• _Task description_:
Reproduce exactly, and only, the lines running from the start of the entries below to the line containing "if len(combo) not".

• _Exercise materials_:
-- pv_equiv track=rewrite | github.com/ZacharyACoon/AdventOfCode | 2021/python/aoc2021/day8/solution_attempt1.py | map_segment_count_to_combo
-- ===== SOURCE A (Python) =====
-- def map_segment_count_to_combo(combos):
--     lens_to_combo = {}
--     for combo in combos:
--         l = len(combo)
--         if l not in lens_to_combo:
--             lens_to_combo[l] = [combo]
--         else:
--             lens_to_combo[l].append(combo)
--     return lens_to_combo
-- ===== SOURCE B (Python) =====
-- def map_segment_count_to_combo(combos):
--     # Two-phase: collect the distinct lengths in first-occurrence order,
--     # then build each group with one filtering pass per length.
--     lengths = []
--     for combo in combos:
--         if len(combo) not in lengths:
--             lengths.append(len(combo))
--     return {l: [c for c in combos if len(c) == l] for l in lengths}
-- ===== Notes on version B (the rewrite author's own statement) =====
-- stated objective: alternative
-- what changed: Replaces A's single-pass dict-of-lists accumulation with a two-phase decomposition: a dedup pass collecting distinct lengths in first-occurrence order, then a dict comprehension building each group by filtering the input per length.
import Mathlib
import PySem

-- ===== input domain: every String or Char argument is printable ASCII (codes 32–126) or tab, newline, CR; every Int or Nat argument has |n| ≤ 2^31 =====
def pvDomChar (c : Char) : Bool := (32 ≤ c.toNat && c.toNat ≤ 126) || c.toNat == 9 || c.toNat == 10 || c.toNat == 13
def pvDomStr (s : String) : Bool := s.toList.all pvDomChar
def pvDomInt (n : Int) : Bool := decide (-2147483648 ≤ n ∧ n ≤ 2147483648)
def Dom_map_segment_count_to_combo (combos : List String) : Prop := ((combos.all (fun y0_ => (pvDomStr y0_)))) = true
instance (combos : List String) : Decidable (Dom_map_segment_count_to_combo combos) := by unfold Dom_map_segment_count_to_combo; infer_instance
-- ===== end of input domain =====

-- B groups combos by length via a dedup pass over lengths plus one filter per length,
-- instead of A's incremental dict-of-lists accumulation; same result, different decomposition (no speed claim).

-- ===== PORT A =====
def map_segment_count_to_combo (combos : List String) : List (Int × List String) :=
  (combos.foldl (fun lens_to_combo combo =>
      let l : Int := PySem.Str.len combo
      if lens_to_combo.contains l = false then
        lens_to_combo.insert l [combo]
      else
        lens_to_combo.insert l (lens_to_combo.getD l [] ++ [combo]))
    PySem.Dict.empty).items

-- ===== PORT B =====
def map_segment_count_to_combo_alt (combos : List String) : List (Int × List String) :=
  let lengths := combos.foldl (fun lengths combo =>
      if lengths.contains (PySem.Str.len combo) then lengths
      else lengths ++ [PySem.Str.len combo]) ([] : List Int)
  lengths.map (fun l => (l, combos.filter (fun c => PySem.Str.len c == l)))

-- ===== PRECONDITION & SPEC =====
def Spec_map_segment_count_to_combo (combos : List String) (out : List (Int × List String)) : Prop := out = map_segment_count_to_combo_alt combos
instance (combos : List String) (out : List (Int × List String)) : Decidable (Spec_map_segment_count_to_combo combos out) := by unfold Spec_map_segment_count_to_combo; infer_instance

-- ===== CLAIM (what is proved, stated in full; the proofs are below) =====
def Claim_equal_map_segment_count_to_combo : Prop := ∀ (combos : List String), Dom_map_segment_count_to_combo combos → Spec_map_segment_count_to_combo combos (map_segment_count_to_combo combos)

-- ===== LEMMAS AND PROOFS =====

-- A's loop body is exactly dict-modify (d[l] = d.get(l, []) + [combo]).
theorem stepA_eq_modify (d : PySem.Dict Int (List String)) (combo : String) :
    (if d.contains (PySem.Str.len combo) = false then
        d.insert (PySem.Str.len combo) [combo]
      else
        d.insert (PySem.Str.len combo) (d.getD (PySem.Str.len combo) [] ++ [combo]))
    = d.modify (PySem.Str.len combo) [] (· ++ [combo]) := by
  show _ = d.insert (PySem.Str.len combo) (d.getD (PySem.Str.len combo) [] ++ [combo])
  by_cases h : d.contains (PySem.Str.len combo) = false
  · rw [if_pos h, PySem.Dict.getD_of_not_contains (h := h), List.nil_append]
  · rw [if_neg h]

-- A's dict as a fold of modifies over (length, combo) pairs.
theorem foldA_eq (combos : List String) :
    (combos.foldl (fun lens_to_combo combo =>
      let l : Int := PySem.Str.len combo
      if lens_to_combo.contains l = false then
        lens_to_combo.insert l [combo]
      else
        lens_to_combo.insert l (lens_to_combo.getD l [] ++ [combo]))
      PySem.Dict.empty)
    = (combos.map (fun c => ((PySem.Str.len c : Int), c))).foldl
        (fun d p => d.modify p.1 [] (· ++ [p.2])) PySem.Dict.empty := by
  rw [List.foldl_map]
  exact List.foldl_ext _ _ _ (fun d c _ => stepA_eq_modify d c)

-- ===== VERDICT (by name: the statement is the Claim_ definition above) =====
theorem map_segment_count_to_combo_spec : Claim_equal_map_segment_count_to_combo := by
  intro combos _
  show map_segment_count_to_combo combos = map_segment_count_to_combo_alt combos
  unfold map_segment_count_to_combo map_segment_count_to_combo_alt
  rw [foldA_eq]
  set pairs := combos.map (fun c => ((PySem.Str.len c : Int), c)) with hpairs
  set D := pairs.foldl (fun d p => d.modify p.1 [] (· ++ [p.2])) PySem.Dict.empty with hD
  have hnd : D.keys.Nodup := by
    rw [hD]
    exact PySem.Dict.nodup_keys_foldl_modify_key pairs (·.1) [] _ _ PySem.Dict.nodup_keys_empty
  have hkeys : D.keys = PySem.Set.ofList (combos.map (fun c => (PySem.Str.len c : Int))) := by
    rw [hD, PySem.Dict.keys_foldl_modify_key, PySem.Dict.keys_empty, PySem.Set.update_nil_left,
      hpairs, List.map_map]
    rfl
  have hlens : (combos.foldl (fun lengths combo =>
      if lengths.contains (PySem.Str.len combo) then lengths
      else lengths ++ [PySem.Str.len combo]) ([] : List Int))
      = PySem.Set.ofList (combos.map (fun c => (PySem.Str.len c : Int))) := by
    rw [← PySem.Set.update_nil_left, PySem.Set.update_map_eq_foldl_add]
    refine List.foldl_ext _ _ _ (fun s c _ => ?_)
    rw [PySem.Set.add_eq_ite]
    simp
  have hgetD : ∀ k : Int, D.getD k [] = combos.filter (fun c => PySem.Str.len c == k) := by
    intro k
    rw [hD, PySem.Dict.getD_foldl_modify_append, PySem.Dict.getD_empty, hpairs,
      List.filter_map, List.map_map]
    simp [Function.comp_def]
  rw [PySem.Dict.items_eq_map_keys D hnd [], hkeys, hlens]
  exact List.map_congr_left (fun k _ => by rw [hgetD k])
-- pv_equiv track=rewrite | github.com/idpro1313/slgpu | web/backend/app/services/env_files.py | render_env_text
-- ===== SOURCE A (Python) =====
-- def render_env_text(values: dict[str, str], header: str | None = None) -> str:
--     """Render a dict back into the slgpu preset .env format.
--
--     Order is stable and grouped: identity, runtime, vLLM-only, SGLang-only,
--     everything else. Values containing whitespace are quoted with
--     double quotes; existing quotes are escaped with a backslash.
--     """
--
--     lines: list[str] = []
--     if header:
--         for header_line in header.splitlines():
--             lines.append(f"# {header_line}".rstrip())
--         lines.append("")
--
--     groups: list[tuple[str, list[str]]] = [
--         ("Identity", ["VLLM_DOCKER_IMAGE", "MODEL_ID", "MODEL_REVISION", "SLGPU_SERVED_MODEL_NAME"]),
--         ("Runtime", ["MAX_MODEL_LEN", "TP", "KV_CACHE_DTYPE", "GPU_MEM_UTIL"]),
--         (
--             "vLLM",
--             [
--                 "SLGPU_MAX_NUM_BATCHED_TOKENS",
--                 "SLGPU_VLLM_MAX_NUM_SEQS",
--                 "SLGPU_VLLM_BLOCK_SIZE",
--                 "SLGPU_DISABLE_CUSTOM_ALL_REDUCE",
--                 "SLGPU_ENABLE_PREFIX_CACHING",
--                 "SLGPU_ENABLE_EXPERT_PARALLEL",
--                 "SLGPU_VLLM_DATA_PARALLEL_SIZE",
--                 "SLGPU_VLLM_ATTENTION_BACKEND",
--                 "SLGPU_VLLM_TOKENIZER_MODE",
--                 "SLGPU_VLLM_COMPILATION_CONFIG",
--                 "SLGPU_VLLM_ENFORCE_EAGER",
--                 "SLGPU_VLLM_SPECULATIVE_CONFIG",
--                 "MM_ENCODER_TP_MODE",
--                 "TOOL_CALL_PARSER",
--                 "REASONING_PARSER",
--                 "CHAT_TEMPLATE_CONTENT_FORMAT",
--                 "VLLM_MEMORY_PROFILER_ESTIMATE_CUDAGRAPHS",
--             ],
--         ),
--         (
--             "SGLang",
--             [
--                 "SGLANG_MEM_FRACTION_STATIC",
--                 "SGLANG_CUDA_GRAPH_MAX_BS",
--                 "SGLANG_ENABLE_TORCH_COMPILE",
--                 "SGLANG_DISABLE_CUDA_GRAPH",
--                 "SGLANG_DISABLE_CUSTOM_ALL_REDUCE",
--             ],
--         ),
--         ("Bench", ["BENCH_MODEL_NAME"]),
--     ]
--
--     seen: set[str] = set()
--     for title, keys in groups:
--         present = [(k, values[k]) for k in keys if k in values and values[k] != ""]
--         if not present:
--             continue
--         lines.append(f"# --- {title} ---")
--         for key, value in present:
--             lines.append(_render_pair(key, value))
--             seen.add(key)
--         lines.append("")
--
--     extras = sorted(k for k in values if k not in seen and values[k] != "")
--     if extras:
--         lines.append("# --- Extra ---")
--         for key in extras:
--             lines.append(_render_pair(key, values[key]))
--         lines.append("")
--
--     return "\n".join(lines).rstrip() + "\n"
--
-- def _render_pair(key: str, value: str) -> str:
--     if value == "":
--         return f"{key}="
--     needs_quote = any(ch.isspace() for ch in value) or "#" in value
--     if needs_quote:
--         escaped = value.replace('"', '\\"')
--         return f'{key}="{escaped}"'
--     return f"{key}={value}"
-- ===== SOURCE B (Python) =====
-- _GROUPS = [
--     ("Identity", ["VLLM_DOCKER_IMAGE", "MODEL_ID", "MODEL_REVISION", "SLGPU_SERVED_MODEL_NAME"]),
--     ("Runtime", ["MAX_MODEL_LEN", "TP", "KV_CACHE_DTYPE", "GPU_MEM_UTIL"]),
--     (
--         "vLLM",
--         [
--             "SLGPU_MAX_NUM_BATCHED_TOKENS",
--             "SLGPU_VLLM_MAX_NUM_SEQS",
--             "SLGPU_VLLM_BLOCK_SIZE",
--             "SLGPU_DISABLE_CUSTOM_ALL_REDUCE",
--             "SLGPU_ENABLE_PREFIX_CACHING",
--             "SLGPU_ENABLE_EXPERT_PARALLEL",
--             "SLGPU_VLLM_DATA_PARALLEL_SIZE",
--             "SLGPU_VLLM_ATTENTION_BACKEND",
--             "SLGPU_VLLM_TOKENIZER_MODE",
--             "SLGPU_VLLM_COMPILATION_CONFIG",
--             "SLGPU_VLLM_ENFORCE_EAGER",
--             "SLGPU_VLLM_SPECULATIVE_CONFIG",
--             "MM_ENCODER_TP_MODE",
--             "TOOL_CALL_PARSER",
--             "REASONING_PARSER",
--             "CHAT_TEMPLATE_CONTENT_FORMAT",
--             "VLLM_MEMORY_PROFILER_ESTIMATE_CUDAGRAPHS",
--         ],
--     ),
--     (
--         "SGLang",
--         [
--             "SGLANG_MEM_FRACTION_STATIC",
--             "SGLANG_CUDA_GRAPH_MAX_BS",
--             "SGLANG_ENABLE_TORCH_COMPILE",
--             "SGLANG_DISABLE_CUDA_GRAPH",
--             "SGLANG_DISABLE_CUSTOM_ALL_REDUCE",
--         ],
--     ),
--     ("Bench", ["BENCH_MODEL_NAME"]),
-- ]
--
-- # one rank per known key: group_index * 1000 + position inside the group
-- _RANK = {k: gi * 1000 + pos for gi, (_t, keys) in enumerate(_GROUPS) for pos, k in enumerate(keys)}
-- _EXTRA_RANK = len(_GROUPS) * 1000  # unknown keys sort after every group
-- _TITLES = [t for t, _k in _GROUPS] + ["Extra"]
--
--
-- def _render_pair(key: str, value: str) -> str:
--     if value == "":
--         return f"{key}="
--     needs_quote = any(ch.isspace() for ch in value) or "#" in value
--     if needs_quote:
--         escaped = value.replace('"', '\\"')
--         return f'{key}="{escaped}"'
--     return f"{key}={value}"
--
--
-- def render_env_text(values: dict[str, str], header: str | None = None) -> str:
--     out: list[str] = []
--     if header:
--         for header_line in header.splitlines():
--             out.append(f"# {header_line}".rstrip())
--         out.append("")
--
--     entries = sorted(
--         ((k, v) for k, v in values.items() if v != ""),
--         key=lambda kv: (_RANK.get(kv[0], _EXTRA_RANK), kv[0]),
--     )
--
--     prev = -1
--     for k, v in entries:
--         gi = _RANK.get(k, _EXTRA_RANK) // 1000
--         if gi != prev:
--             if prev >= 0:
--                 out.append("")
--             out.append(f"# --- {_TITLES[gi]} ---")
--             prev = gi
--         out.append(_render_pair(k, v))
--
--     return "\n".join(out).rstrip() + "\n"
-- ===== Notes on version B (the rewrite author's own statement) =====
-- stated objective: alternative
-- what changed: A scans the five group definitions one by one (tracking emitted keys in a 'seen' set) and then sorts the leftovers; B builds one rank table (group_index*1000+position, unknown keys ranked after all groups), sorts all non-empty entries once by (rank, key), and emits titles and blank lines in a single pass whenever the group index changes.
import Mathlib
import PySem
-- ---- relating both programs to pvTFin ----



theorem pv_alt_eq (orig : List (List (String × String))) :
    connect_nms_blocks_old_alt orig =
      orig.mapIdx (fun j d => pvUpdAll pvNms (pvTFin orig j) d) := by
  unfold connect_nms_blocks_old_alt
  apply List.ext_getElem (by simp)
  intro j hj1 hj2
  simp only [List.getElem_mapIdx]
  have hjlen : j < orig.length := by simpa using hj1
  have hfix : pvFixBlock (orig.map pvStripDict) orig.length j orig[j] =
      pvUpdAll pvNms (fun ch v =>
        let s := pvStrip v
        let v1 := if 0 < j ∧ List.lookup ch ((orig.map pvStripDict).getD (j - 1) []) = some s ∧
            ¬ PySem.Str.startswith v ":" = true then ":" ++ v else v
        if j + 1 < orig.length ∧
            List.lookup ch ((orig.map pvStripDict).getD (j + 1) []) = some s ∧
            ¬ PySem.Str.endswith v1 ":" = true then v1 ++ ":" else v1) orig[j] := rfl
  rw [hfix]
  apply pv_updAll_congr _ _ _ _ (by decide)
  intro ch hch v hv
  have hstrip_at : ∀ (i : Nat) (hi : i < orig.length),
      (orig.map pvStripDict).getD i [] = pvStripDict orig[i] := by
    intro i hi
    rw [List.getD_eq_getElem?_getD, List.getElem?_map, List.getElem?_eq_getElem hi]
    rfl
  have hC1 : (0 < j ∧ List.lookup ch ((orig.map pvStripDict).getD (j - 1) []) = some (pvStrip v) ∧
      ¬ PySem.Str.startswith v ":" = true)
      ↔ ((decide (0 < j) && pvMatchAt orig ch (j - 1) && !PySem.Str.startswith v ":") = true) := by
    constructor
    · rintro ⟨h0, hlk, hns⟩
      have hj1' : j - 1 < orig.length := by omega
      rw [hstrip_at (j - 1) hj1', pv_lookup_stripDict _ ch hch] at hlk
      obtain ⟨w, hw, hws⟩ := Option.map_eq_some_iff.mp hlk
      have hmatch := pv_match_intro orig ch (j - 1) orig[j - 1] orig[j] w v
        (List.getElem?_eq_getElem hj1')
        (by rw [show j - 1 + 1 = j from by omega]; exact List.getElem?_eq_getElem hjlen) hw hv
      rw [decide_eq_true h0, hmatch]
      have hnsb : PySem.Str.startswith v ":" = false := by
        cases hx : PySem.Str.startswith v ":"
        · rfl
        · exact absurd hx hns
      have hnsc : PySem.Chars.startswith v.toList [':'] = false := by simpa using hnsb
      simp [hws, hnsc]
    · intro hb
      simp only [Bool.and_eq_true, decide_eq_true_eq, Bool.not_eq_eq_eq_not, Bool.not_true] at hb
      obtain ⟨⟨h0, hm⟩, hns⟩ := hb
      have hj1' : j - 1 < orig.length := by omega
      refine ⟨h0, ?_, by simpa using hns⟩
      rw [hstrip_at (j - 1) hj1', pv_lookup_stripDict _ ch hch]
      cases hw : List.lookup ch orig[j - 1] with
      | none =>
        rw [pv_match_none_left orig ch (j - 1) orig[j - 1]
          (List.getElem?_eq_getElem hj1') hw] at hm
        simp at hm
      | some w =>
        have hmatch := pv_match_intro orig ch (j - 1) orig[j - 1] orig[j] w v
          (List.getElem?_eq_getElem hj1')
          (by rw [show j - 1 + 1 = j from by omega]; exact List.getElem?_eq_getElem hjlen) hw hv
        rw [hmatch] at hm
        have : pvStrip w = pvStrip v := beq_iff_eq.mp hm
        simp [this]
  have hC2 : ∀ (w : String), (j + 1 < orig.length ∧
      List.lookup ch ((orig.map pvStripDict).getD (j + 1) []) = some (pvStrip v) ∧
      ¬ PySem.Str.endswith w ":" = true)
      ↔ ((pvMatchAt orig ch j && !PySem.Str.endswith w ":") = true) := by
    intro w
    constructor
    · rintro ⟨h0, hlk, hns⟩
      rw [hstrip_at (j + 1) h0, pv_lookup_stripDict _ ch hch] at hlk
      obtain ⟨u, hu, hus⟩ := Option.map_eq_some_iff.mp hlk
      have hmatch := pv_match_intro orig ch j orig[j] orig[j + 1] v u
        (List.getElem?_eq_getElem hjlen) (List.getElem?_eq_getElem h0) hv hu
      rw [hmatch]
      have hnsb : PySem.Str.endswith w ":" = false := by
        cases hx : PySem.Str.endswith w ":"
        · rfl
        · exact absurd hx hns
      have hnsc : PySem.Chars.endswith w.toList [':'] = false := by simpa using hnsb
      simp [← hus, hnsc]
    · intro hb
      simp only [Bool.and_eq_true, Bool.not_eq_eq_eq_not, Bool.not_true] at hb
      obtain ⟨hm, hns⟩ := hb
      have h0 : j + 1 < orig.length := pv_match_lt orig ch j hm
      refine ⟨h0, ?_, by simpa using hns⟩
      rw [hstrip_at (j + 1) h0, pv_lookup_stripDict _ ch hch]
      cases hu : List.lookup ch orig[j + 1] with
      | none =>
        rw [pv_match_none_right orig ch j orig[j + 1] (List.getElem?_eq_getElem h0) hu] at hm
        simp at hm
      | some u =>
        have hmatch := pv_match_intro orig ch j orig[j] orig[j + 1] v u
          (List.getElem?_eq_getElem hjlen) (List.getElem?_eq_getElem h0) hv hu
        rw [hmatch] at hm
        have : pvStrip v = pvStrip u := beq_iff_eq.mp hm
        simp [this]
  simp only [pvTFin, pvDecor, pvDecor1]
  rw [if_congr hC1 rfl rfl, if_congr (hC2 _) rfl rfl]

• _Result for this task_:
-- pv_equiv track=rewrite | github.com/ZacharyACoon/AdventOfCode | 2021/python/aoc2021/day8/solution_attempt1.py | map_segment_count_to_combo
-- ===== SOURCE A (Python) =====
-- def map_segment_count_to_combo(combos):
--     lens_to_combo = {}
--     for combo in combos:
--         l = len(combo)
--         if l not in lens_to_combo:
--             lens_to_combo[l] = [combo]
--         else:
--             lens_to_combo[l].append(combo)
--     return lens_to_combo
-- ===== SOURCE B (Python) =====
-- def map_segment_count_to_combo(combos):
--     # Two-phase: collect the distinct lengths in first-occurrence order,
--     # then build each group with one filtering pass per length.
--     lengths = []
--     for combo in combos:
--         if len(combo) not in lengths:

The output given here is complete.